“Preventing Relapse” Growth Path Highlights
7 Important Points for Staying on Track
- Changing your behavior is only half the battle; the other half is staying there.
- A positive way of talking about “staying there” is to persevere. Perseverance means to continue toward your goal in spite of discouragement or setbacks. It speaks to the wondrous human capacity for determination, resilience, or tenacity.
- From a practical standpoint, perseverance refers to continuing toward your goal despite urges to stop, cravings to regress, and slips on the road. To persevere is a true compliment, a blessed word.

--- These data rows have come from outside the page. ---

-- pv_equiv track=rewrite | github.com/benjaminfjones/match-sticks | toms_algorithm.py | count_valid_edge_sets
-- ===== SOURCE A (Python) =====
-- from functools import reduce
-- from typing import List
--
-- def digits(z: int, base=10) -> List[int]:
--     """
--     Return the list of digits of `z` in base `base`, least significant digits first.
--
--     Base `base` digits are represented as integers.
--
--     Examples:
--
--     >>> digits(10, base=2)
--     [0, 1, 0, 1]
--     >>> digits(10)
--     [0, 1]
--     >>> digits(116, base=31)
--     [23, 3]
--     """
--     res = []
--     while True:
--         q, r = divmod(z, base)
--         res.append(r)
--         if q == 0:
--             return res
--         z = z // base
--
-- def count(z: int, j: int, b: int, m: int) -> int:
--     """
--     Count something mysterious.
--
--     Time complexity is O(log_b(z)).
--
--     TODO:
--         - document parameters, all non-negative ints
--         - describe what this counts
--     """
--     ds = digits(z, base=b)
--     n_zeros = 0
--     if j in ds:
--         ds = ds[:ds.index(j)]
--     else:
--         if m <= len(ds):
--             ds = ds[:m]
--         else:
--             n_zeros = m - len(ds)
--     return sum(1 for d in ds if d <= j) + n_zeros + 2
--
-- def count_valid_edge_sets(m: int, n: int) -> int:
--     """
--     Return the number of valid edge sets in the `m` x `n` rectangular grid.
--
--     Example:
--
--     >>> [count_valid_edge_sets(i, i) for i in range(7)]
--     [1, 7, 115, 3451, 164731, 11467387, 1096832395]
--
--     Try this and go get a cup of coffee:
--
--     >>> count_valid_edge_sets(8, 8)
--     22111390122811
--     """
--     if n == 0:
--         return 2**m
--     return sum(
--         (
--             reduce(lambda x, y: x*y, (count(i, j, n+2, m) for j in range(1, n+1)))
--             for i in range((n+2)**m)
--         )
--     )
-- ===== SOURCE B (Python) =====
-- from functools import lru_cache
--
-- def count_valid_edge_sets(m: int, n: int) -> int:
--     """Polynomial-time combinatorial DP instead of brute-force enumeration of
--     all (n+2)**m digit strings.
--
--     Group the digit strings by the subsequence of digits <= j, level by level.
--     pas(k, a) counts the ways to interleave a copies of a new largest digit
--     into a sequence of length k (Pascal's rule); w(k, a) is the same count
--     weighted by (2 + position of the first new digit) (or 2 + k when a == 0),
--     i.e. the factor the original formula assigns to that digit value.  Then
--     dp[k], the weighted count of strings over {0..j} of length k, satisfies
--     dp'[k] = sum_l dp[l] * w(k, k-l), and the answer interleaves the inert
--     top digit n+1 with plain binomial weights pas(m, m-k).
--     """
--     if n == 0:
--         return 2 ** m
--
--     @lru_cache(maxsize=None)
--     def pas(k: int, a: int) -> int:
--         if a == 0:
--             return 1
--         if a > k:
--             return 0
--         return pas(k - 1, a - 1) + pas(k - 1, a)
--
--     @lru_cache(maxsize=None)
--     def w(k: int, a: int) -> int:
--         if a == 0:
--             return k + 2
--         if a > k:
--             return 0
--         return 2 * pas(k - 1, a - 1) + w(k - 1, a) + pas(k - 1, a)
--
--     dp = [1] * (m + 1)
--     for _ in range(n):
--         dp = [sum(dp[l] * w(k, k - l) for l in range(k + 1)) for k in range(m + 1)]
--     return sum(pas(m, m - k) * dp[k] for k in range(m + 1))
-- ===== Notes on version B (the rewrite author's own statement) =====
-- stated objective: faster
-- what changed: B replaces A's enumeration of all (n+2)**m digit strings by a combinatorial DP polynomial in m and n: it groups strings by the subsequence of digits <= j level by level, counts interleavings of each new digit value with Pascal numbers pas(k,a) and a first-occurrence-weighted table w(k,a), and folds dp'[k] = sum_l dp[l]*w(k,k-l) over j = 1..n, finishing with binomial weights for the inert digit n+1 (intended as faster; a timing run could not measure a ratio because A times out at the sizes where time becomes measurable).
-- outside the precondition, e.g. on count_valid_edge_sets(1, -2): A returns 0, B returns 2; on count_valid_edge_sets(-1, 0): A returns 0.5, B returns 0.5; on count_valid_edge_sets(0, -1): A raises TypeError, B returns 1
import Mathlib
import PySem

- The first and indispensable skill in preventing relapse is to understand the difference between a slip and a fall. Not the same at all! A slip is a single event, a one-time reemergence of an unwanted behavior that need not lead to a fall or a relapse. A fall or a relapse, by contrast, is a complete abandonment of the goal and a retreat back into your old patterns of behavior.
- Fighting feeds the urge; nonjudgmentally watching it will let it subside and pass. It’s called surfing through the urge, or urge surfing. Imagine your urges are like ocean waves that arrive, crest, and then recede. They begin small, will grow, and dissipate. Remember that urges, like big waves, pass by themselves in a few moments.
- The two feelings—decreased self-confidence and old behaviors appearing attractive—conspire to instigate a slip. If not prepared, that slip can provoke a torrent of nasty thoughts about your incompetence and your inability to keep on track.
-
When a slip happens, you can persevere, think optimistically and immediately recommit. In fact, slips can actually reinforce your resolve.